Top of Available records
theorem pv_getD_sB (d : PySem.Dict String (PySem.Dict String Int)) (p : String × String)
    (c : Int) (m : String) :
    (pvSB d p c).getD m PySem.Dict.empty
      = if p.1 = m then (d.getD p.1 PySem.Dict.empty).insert p.2 c
        else d.getD m PySem.Dict.empty := by
  unfold pvSB
  rw [PySem.Dict.getD_insert]
  by_cases h : p.1 = m
  · simp [h]
  · simp [h, Ne.symm h]

theorem pv_lookup_build (cnt : String × String → Int) (qs : List (String × String))
    (d : PySem.Dict String (PySem.Dict String Int)) (m t : String) :
    ((pvBuild cnt qs d).getD m PySem.Dict.empty).getD t 0
      = if (m, t) ∈ qs then cnt (m, t) else ((d.getD m PySem.Dict.empty).getD t 0) := by
  induction qs generalizing d with
  | nil => simp [pvBuild]
  | cons q qs ih =>
    obtain ⟨q1, q2⟩ := q
    simp only [pvBuild, List.foldl_cons] at *
    rw [ih]
    by_cases hmem : (m, t) ∈ qs
    · simp [hmem]
    · simp only [hmem, if_false]
      rw [pv_getD_sB]
      by_cases h1 : q1 = m
      · subst h1
        rw [if_pos rfl, PySem.Dict.getD_insert]
        by_cases h2 : t = q2
        · subst h2; simp
        · rw [if_neg h2]
          have hnm : (q1, t) ∉ (q1, q2) :: qs := by
            simp [hmem]; intro h; exact h2 h
          rw [if_neg hnm]
      · have hnm : (m, t) ∉ (q1, q2) :: qs := by
          simp [hmem]; intro h _; exact h1 h.symm
        rw [if_neg h1, if_neg hnm]

theorem pv_build_congr (cnt₁ cnt₂ : String × String → Int) (qs : List (String × String))
    (d : PySem.Dict String (PySem.Dict String Int)) (h : ∀ q ∈ qs, cnt₁ q = cnt₂ q) :
    pvBuild cnt₁ qs d = pvBuild cnt₂ qs d := by
  induction qs generalizing d with
  | nil => rfl
  | cons q qs ih =>
    rw [pvBuild_cons, pvBuild_cons, h q (by simp), ih _ (fun q hq => h q (by simp [hq]))]

theorem pv_sB_comm (d : PySem.Dict String (PySem.Dict String Int)) (p q : String × String)
    (b c : Int) (hq : q ≠ p) (h1 : d.contains p.1 = true)
    (h2 : (d.getD p.1 PySem.Dict.empty).contains p.2 = true) :
    pvSB (pvSB d q c) p b = pvSB (pvSB d p b) q c := by
  obtain ⟨p1, p2⟩ := p
  obtain ⟨q1, q2⟩ := q
  simp only at h1 h2
  by_cases hk : q1 = p1
  · subst hk
    have hq2 : q2 ≠ p2 := by rintro rfl; exact hq rfl
    simp only [pvSB, PySem.Dict.getD_insert_self, PySem.Dict.insert_insert_self]
    rw [pv_insert_comm _ _ _ _ _ h2 hq2]
  · simp only [pvSB]
    rw [PySem.Dict.getD_insert_of_ne _ _ _ (fun h => hk h.symm),
        PySem.Dict.getD_insert_of_ne _ _ _ hk,
        pv_insert_comm _ _ _ _ _ h1 hk]
lemma foldB_main (N : Int) (L : List Char) (start : Int) (hs : 0 ≤ start)
    (hN : N ≤ (L.length : Int)) :
    ∀ (k : ℕ) (a : Int) (r : List Bool) (p1 p2 : Bool), (N - a).toNat ≤ k →
      start + 1 ≤ a → r.length = L.length →
      p1 = (decide (a - 1 = start) || chainF N L start (a - 1)) →
      p2 = (decide (a - 2 = start) || chainF N L start (a - 2)) →
      (∀ y : Int, 0 ≤ y → PySem.List.pyGetD r y false =
         (decide (y = start) || (chainF N L start y && decide (y < a)))) →
      ((PySem.List.pyRange a N 1).foldl (stepB L) (r, p1, p2)).1.length = L.length ∧
      ∀ y : Int, 0 ≤ y →
        PySem.List.pyGetD ((PySem.List.pyRange a N 1).foldl (stepB L) (r, p1, p2)).1 y false =
          (decide (y = start) || chainF N L start y) := by
  intro k
  induction k using Nat.strong_induction_on with
  | _ k IH =>
  intro a r p1 p2 hk ha hlen hp1 hp2 hr
  by_cases haN : a < N
  · rw [PySem.List.pyRange_one_cons haN, List.foldl_cons]
    -- the step at index a computes exactly chainF a
    have h0a : 0 ≤ a := by omega
    have hcur : (decide (PySem.List.pyGetD L a ' ' = '.') && (p1 || p2)) = chainF N L start a := by
      rw [chainF_unfold (by omega)]
      rw [hp1, hp2]
      by_cases hdot : PySem.List.pyGetD L a ' ' = '.'
      · simp [hdot, h0a, haN]
        cases h1 : chainF N L start (a - 1) <;> cases h2 : chainF N L start (a - 2) <;>
          by_cases e1 : a - 1 = start <;> by_cases e2 : a - 2 = start <;> simp [e1, e2]
      · simp [hdot]
    have hstep : stepB L (r, p1, p2) a =
        ((if chainF N L start a then PySem.List.pySetD r a true else r),
          chainF N L start a, p1) := by
      simp only [stepB, hcur]
    rw [hstep]
    have hlen' : (if chainF N L start a then PySem.List.pySetD r a true else r).length =
        L.length := by
      split_ifs
      · rw [len_pySetD _ _ h0a]; exact hlen
      · exact hlen
    refine IH (N - (a + 1)).toNat (by omega) (a + 1) _ _ _ (le_refl _) (by omega) hlen' ?_ ?_ ?_
    · have e : a + 1 - 1 = a := by omega
      rw [e]
      simp [show ¬(a = start) by omega]
    · have e : a + 1 - 2 = a - 1 := by omega
      rw [e, hp1]
    · intro y hy
      have hdec : (decide (y < a) : Bool) = decide (y < a + 1) ∨ y = a := by
        by_cases hya : y = a
        · exact Or.inr hya
        · exact Or.inl (decide_eq_decide.mpr (by omega))
      split_ifs with hca
      · rw [get_pySetD r a y h0a (by omega) hy]
        by_cases hya : y = a
        · subst hya
          simp [hca, show ¬(y = start) by omega, show y < y + 1 by omega]
        · rw [if_neg hya, hr y hy]
          rcases hdec with hde | hde
          · rw [hde]
          · exact absurd hde hya
      · rw [hr y hy]
        have hcf : chainF N L start a = false := by simpa using hca
        by_cases hya : y = a
        · subst hya
          simp [hcf]
        · rcases hdec with hde | hde
          · rw [hde]
          · exact absurd hde hya
  · rw [PySem.List.pyRange_one_eq_nil (by omega), List.foldl_nil]
    refine ⟨hlen, ?_⟩
    intro y hy
    rw [hr y hy]
    cases hcy : chainF N L start y
    · simp
    · have hlt : y < a := by
        have := (chainF_bounds hcy).2.1
        omega
      simp [hlt]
Bottom of Available records
- _Work request_:
Type out again, exactly as written, the lines from the beginning of the material through the one containing "rw [pvBuild_cons, pvBuild_cons, h".

- _Exercise solution_:
theorem pv_getD_sB (d : PySem.Dict String (PySem.Dict String Int)) (p : String × String)
    (c : Int) (m : String) :
    (pvSB d p c).getD m PySem.Dict.empty
      = if p.1 = m then (d.getD p.1 PySem.Dict.empty).insert p.2 c
        else d.getD m PySem.Dict.empty := by
  unfold pvSB
  rw [PySem.Dict.getD_insert]
  by_cases h : p.1 = m
  · simp [h]
  · simp [h, Ne.symm h]

theorem pv_lookup_build (cnt : String × String → Int) (qs : List (String × String))
    (d : PySem.Dict String (PySem.Dict String Int)) (m t : String) :
    ((pvBuild cnt qs d).getD m PySem.Dict.empty).getD t 0
      = if (m, t) ∈ qs then cnt (m, t) else ((d.getD m PySem.Dict.empty).getD t 0) := by
  induction qs generalizing d with
  | nil => simp [pvBuild]
  | cons q qs ih =>
    obtain ⟨q1, q2⟩ := q
    simp only [pvBuild, List.foldl_cons] at *
    rw [ih]
    by_cases hmem : (m, t) ∈ qs
    · simp [hmem]
    · simp only [hmem, if_false]
      rw [pv_getD_sB]
      by_cases h1 : q1 = m
      · subst h1
        rw [if_pos rfl, PySem.Dict.getD_insert]
        by_cases h2 : t = q2
        · subst h2; simp
        · rw [if_neg h2]
          have hnm : (q1, t) ∉ (q1, q2) :: qs := by
            simp [hmem]; intro h; exact h2 h
          rw [if_neg hnm]
      · have hnm : (m, t) ∉ (q1, q2) :: qs := by
          simp [hmem]; intro h _; exact h1 h.symm
        rw [if_neg h1, if_neg hnm]

theorem pv_build_congr (cnt₁ cnt₂ : String × String → Int) (qs : List (String × String))
    (d : PySem.Dict String (PySem.Dict String Int)) (h : ∀ q ∈ qs, cnt₁ q = cnt₂ q) :
    pvBuild cnt₁ qs d = pvBuild cnt₂ qs d := by
  induction qs generalizing d with
  | nil => rfl
  | cons q qs ih =>
    rw [pvBuild_cons, pvBuild_cons, h q (by simp), ih _ (fun q hq => h q (by simp [hq]))]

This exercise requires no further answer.